Collected data entries:
-- pv_equiv track=rewrite | github.com/TFarla/anki-timelapse | playground.py | get_style
-- ===== SOURCE A (Python) =====
-- def get_style(level):
--     if level <= 0:
--         return 'none'
--
--     ranges = [
--         (1, 10, 'bad'),
--         (10, 20, 'normal'),
--         (20, 30, 'intermediate'),
--         (30, 40, 'good'),
--         (40, 10000, 'great')
--     ]
--
--     for (lower, upper, class_name) in ranges:
--         if lower <= level <= upper:
--             return class_name
-- ===== SOURCE B (Python) =====
-- def get_style(level):
--     if level <= 0:
--         return 'none'
--     bounds = [10, 20, 30, 40]
--     names = ['bad', 'normal', 'intermediate', 'good', 'great']
--     lo, hi = 0, 4
--     while lo < hi:
--         mid = (lo + hi) // 2
--         if bounds[mid] < level:
--             lo = mid + 1
--         else:
--             hi = mid
--     return names[lo]
-- ===== Notes on version B (the rewrite author's own statement) =====
-- stated objective: alternative
-- what changed: Replaced the linear scan over (lower, upper, name) interval triples with a hand-written binary search (bisect_left) over a sorted threshold list indexing a parallel name table; Pre_ excludes levels above the last interval bound, where A falls off its loop and returns None (not a str).
-- outside the precondition, e.g. on get_style(10001): A returns None, B returns 'great'
import Mathlib
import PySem

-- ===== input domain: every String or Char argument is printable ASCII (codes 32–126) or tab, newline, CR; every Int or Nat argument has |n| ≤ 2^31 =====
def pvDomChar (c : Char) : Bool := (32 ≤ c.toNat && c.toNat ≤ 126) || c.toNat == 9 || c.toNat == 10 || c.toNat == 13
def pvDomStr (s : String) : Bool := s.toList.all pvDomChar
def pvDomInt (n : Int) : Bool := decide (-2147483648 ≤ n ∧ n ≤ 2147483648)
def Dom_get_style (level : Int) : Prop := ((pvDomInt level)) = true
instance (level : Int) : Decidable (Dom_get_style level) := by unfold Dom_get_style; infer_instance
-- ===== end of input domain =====

-- B replaces A's linear scan over interval triples with a binary search over a
-- threshold table (alternative algorithm, same result on Pre_).


-- ===== PORT A =====
-- A's for-loop returning the first matching interval's name; A falls off the
-- loop (returns None) only for level > 10000, which Pre_ excludes; there the
-- Option is none and we give "" (no String value exists in A).
def findStyle : List (Int × Int × String) → Int → Option String
  | [], _ => none
  | (lower, upper, class_name) :: rest, level =>
      if lower ≤ level ∧ level ≤ upper then some class_name else findStyle rest level

def get_style (level : Int) : String :=
  if level ≤ 0 then "none"
  else
    let ranges : List (Int × Int × String) :=
      [(1, 10, "bad"), (10, 20, "normal"), (20, 30, "intermediate"),
       (30, 40, "good"), (40, 10000, "great")]
    (findStyle ranges level).getD ""

-- ===== PORT B =====
-- Source B's while-loop bisect_left; bounds[mid] via getD: mid is always in range
-- (0 ≤ lo ≤ mid < hi ≤ length), so this is exact for Python's bounds[mid].
-- fuel = hi - lo bounds the iteration count (each step shrinks hi - lo);
-- it is only a totality device, the computation is the while-loop's.
def bisectGo : Nat → List Int → Int → Nat → Nat → Nat
  | 0, _, _, lo, _ => lo
  | fuel + 1, bounds, level, lo, hi =>
    if lo < hi then
      let mid := (lo + hi) / 2
      if bounds.getD mid 0 < level then bisectGo fuel bounds level (mid + 1) hi
      else bisectGo fuel bounds level lo mid
    else lo

def bisectLoop (bounds : List Int) (level : Int) (lo hi : Nat) : Nat :=
  bisectGo (hi - lo) bounds level lo hi

def get_style_alt (level : Int) : String :=
  if level ≤ 0 then "none"
  else
    let bounds : List Int := [10, 20, 30, 40]
    let names : List String := ["bad", "normal", "intermediate", "good", "great"]
    names.getD (bisectLoop bounds level 0 4) ""

-- ===== PRECONDITION & SPEC =====
-- Pre_ excludes levels above A's last interval bound, where A falls off its loop and returns None (not a str); the cited example is (10001,).
def Pre_get_style (level : Int) : Prop := level ≤ 10000
instance (level : Int) : Decidable (Pre_get_style level) := by unfold Pre_get_style; infer_instance
def pvWitness_get_style : Int := 25
def Spec_get_style (level : Int) (out : String) : Prop := out = get_style_alt level
instance (level : Int) (out : String) : Decidable (Spec_get_style level out) := by unfold Spec_get_style; infer_instance

-- ===== CLAIM (what is proved, stated in full; the proofs are below) =====
def Claim_equal_get_style : Prop := ∀ (level : Int), Dom_get_style level → Pre_get_style level → Spec_get_style level (get_style level)

-- ===== LEMMAS AND PROOFS =====

-- ===== VERDICT (by name: the statement is the Claim_ definition above) =====
theorem get_style_spec : Claim_equal_get_style := by
  intro level _ hpre
  unfold Pre_get_style at hpre
  unfold Spec_get_style get_style get_style_alt
  by_cases h0 : level ≤ 0
  · simp [h0]
  · simp only [h0, if_false]
    -- unfold both small computations and case on the thresholds
    simp [findStyle, bisectLoop, bisectGo]
    split_ifs <;> first | rfl | omega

THE TASK: Beginning at the top of the data, please return every line until and including the line containing "-- stated objective: alternative", copied exactly, and nothing past it.

OUTPUT BELOW:
-- pv_equiv track=rewrite | github.com/TFarla/anki-timelapse | playground.py | get_style
-- ===== SOURCE A (Python) =====
-- def get_style(level):
--     if level <= 0:
--         return 'none'
--
--     ranges = [
--         (1, 10, 'bad'),
--         (10, 20, 'normal'),
--         (20, 30, 'intermediate'),
--         (30, 40, 'good'),
--         (40, 10000, 'great')
--     ]
--
--     for (lower, upper, class_name) in ranges:
--         if lower <= level <= upper:
--             return class_name
-- ===== SOURCE B (Python) =====
-- def get_style(level):
--     if level <= 0:
--         return 'none'
--     bounds = [10, 20, 30, 40]
--     names = ['bad', 'normal', 'intermediate', 'good', 'great']
--     lo, hi = 0, 4
--     while lo < hi:
--         mid = (lo + hi) // 2
--         if bounds[mid] < level:
--             lo = mid + 1
--         else:
--             hi = mid
--     return names[lo]
-- ===== Notes on version B (the rewrite author's own statement) =====
-- stated objective: alternative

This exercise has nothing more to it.